+++ Data supplied

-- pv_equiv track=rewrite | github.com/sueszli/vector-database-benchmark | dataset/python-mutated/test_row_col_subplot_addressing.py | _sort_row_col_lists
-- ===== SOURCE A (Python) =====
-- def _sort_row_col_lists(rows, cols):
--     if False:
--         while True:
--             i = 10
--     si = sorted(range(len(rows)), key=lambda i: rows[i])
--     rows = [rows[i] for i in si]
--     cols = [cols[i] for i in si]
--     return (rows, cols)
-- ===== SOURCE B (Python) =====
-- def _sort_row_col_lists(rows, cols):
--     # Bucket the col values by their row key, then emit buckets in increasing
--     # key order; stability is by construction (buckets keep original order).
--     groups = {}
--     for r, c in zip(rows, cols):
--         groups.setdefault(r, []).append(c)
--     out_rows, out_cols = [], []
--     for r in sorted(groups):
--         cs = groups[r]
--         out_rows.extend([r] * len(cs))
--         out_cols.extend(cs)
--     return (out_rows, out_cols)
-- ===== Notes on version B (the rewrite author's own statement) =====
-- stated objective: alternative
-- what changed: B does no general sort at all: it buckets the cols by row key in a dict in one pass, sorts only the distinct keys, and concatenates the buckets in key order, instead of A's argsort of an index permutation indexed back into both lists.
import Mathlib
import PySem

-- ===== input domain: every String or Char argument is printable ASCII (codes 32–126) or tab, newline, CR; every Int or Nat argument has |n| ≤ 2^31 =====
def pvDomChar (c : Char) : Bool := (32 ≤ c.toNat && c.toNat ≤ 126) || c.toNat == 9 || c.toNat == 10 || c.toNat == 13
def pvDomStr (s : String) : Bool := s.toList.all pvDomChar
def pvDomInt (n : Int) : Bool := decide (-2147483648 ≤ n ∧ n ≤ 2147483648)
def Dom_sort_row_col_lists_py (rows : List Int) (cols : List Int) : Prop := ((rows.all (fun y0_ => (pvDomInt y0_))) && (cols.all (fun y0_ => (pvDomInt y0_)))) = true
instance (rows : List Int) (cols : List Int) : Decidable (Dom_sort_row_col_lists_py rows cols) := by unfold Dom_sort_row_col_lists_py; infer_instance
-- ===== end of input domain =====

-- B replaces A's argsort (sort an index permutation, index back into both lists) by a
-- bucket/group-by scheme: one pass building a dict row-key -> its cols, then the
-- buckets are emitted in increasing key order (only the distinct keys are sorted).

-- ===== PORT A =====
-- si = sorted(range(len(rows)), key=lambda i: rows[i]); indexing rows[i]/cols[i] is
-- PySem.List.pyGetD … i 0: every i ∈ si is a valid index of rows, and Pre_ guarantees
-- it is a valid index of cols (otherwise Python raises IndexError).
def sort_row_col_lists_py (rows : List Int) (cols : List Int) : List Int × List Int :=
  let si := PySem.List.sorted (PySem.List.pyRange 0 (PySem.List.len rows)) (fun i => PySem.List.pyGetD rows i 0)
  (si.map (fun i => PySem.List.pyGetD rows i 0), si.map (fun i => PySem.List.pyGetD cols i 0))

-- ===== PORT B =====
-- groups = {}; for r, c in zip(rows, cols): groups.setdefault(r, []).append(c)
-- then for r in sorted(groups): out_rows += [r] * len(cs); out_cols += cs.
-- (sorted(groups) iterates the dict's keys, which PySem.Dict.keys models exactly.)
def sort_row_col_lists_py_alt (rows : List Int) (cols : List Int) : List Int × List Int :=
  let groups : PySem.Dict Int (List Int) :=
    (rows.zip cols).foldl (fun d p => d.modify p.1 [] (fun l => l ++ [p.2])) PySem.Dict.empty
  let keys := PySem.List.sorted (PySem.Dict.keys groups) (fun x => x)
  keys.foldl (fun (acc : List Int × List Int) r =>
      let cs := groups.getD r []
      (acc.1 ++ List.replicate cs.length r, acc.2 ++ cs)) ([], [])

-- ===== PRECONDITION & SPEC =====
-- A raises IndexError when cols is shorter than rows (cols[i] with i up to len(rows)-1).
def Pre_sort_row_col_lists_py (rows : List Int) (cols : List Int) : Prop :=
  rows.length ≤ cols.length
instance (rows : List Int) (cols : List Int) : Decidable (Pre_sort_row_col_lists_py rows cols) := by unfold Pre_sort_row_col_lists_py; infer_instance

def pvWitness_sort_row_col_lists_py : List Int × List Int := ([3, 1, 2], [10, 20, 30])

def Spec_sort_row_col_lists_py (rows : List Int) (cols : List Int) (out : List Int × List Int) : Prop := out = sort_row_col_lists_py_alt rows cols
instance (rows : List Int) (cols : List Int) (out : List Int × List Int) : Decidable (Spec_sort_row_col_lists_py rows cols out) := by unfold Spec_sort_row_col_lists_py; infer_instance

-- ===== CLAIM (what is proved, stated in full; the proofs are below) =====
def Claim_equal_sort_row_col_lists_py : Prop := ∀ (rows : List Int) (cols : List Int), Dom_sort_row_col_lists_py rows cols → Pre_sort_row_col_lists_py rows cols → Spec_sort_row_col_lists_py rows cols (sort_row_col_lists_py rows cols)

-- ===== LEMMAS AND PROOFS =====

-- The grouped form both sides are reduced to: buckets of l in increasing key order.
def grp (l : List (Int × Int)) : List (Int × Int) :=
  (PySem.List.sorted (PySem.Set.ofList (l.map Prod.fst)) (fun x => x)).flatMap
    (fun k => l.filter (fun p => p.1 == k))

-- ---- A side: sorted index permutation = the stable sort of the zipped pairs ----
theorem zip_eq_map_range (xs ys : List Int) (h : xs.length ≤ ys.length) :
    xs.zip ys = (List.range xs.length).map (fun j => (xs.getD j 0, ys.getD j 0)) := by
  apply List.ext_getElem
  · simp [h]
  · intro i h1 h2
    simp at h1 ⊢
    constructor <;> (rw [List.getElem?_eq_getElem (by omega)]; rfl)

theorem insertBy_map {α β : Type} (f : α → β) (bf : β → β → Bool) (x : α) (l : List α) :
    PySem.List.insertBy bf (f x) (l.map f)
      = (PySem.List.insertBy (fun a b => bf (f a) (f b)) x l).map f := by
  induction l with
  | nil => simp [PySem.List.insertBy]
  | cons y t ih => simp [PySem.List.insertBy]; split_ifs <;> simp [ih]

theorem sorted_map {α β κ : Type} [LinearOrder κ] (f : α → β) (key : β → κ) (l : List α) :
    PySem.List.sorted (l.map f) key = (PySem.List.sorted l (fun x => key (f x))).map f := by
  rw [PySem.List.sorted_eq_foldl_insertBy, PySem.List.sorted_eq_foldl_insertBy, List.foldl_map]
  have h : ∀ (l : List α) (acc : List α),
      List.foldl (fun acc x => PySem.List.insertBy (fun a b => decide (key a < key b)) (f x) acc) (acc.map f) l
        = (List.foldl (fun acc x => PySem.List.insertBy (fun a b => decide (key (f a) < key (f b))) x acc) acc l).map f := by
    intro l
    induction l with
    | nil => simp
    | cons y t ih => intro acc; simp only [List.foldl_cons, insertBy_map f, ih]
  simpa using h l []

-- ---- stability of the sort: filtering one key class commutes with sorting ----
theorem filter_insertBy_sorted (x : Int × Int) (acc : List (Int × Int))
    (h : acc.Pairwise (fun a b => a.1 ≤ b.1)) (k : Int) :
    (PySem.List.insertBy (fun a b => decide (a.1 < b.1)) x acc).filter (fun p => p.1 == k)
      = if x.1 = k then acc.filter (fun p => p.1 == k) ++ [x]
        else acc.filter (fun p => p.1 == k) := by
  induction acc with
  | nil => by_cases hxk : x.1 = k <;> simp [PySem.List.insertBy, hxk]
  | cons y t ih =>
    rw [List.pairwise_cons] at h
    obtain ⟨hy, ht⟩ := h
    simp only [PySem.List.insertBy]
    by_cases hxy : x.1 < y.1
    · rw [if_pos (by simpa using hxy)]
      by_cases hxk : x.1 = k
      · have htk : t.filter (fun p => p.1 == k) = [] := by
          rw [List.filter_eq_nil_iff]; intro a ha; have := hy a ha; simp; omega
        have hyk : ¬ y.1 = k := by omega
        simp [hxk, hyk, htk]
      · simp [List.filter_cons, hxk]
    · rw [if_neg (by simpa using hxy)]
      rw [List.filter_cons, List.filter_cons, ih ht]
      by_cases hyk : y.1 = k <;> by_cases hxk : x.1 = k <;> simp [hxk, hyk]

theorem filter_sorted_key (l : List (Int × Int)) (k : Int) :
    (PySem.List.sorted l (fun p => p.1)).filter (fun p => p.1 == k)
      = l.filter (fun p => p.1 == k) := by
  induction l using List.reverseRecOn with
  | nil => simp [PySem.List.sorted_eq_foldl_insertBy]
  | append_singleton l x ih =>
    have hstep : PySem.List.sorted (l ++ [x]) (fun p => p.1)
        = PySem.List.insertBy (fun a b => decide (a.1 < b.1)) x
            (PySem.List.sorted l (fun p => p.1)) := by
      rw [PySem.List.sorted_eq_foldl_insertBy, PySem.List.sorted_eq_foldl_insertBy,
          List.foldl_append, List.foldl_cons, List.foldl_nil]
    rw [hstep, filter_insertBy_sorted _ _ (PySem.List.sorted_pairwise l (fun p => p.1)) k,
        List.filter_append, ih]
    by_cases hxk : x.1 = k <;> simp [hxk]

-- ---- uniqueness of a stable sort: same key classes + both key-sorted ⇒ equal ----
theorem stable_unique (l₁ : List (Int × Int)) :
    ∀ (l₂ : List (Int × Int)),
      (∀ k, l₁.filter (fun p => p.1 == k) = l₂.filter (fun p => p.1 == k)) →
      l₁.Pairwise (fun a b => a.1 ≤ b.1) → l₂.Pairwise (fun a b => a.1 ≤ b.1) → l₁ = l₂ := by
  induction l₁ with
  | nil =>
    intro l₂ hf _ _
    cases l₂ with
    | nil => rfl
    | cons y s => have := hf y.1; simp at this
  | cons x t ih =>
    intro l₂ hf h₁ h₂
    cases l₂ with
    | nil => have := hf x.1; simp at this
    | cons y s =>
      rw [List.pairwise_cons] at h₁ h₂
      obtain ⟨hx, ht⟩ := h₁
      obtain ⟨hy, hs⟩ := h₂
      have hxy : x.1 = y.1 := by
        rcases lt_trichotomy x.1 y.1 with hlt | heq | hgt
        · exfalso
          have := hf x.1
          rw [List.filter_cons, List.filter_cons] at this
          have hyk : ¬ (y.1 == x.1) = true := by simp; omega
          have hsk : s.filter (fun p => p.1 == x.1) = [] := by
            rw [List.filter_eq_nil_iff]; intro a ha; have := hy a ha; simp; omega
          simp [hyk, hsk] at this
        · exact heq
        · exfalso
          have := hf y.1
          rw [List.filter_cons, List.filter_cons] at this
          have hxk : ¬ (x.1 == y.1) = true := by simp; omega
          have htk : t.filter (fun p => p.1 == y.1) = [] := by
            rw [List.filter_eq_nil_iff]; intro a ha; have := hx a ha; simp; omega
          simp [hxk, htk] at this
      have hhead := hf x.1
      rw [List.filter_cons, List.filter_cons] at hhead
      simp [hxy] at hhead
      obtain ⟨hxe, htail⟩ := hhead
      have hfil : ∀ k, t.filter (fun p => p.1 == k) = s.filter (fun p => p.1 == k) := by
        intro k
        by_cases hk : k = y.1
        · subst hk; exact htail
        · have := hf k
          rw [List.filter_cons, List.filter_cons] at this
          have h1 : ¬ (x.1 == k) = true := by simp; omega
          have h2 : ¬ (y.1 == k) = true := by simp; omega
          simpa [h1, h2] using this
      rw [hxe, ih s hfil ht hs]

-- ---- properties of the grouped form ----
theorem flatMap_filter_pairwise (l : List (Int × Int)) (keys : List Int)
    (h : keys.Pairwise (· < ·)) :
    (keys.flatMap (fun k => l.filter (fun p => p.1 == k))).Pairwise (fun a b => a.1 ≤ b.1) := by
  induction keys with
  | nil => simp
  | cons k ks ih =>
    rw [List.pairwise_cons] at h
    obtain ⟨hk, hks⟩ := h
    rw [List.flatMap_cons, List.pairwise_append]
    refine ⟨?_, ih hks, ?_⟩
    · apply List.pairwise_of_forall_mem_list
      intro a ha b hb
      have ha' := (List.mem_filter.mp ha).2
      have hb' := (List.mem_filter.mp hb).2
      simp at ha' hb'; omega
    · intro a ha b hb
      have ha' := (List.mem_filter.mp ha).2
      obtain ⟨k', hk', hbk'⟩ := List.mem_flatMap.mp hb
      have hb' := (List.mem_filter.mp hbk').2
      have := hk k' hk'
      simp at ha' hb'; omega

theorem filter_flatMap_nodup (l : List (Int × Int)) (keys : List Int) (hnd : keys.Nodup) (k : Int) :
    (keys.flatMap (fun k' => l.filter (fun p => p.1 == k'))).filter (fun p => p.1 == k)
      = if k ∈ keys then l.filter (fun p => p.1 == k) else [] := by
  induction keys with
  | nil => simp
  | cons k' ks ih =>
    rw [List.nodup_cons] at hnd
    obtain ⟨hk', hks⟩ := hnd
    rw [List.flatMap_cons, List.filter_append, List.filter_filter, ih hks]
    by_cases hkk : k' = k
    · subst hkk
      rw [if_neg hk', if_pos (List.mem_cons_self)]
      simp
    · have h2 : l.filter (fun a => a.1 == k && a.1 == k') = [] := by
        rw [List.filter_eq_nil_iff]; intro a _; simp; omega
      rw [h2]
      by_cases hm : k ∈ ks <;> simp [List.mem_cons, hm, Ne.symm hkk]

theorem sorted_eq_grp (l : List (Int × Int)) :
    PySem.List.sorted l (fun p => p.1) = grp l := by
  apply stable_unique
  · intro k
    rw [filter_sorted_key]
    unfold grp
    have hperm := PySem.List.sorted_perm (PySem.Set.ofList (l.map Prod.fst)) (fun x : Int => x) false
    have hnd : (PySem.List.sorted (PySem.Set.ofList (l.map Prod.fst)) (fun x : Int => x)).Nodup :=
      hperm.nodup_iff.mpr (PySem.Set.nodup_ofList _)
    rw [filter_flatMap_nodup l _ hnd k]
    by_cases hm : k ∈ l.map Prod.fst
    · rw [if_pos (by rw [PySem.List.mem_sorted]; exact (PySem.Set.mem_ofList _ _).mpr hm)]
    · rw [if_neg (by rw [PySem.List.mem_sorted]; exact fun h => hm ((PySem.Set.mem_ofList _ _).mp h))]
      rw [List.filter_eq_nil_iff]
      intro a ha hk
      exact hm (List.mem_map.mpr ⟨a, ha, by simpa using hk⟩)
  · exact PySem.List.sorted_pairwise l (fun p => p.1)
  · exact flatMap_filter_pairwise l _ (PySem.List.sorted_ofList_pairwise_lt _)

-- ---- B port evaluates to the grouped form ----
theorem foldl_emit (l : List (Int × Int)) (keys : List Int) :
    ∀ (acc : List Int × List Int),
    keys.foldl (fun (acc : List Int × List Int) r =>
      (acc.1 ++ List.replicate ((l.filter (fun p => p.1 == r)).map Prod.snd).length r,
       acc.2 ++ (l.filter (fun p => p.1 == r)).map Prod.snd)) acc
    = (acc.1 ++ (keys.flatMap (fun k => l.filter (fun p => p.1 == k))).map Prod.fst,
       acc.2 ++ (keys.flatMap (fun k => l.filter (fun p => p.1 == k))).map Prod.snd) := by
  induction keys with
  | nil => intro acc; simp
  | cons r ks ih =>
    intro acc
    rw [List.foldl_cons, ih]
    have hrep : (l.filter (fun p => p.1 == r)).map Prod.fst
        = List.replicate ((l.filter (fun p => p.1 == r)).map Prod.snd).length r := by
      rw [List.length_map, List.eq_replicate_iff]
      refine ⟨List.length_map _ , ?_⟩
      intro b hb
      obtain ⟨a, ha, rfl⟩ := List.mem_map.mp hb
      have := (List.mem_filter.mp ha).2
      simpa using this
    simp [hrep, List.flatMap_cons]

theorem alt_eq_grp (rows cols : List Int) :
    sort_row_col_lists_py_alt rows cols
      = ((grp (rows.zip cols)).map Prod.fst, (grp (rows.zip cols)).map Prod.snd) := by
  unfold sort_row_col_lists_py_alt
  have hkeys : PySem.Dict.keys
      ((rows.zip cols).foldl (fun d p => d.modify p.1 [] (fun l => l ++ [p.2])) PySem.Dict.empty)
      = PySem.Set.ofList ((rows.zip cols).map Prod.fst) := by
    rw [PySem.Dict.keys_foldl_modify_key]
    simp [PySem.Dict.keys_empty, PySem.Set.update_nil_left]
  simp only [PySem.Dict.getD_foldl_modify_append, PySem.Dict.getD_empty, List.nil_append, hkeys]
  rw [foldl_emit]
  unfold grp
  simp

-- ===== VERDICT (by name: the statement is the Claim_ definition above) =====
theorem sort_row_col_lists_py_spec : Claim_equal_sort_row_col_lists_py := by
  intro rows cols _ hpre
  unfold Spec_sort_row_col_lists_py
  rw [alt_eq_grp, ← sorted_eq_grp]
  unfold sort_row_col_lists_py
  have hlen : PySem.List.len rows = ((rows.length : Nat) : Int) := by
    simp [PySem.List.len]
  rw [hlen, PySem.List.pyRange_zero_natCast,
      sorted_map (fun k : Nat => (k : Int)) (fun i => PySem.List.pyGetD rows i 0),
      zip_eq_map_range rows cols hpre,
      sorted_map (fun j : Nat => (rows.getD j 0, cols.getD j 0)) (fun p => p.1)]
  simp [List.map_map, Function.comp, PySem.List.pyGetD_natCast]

++++++

* [Your goal] Reproduce the lines of the entries above from the one with "theorem alt_eq_grp (rows" to the one with "-- ===== VERDICT", both included, exactly and without any other line.

* [Result of the exercise]
theorem alt_eq_grp (rows cols : List Int) :
    sort_row_col_lists_py_alt rows cols
      = ((grp (rows.zip cols)).map Prod.fst, (grp (rows.zip cols)).map Prod.snd) := by
  unfold sort_row_col_lists_py_alt
  have hkeys : PySem.Dict.keys
      ((rows.zip cols).foldl (fun d p => d.modify p.1 [] (fun l => l ++ [p.2])) PySem.Dict.empty)
      = PySem.Set.ofList ((rows.zip cols).map Prod.fst) := by
    rw [PySem.Dict.keys_foldl_modify_key]
    simp [PySem.Dict.keys_empty, PySem.Set.update_nil_left]
  simp only [PySem.Dict.getD_foldl_modify_append, PySem.Dict.getD_empty, List.nil_append, hkeys]
  rw [foldl_emit]
  unfold grp
  simp

-- ===== VERDICT (by name: the statement is the Claim_ definition above) =====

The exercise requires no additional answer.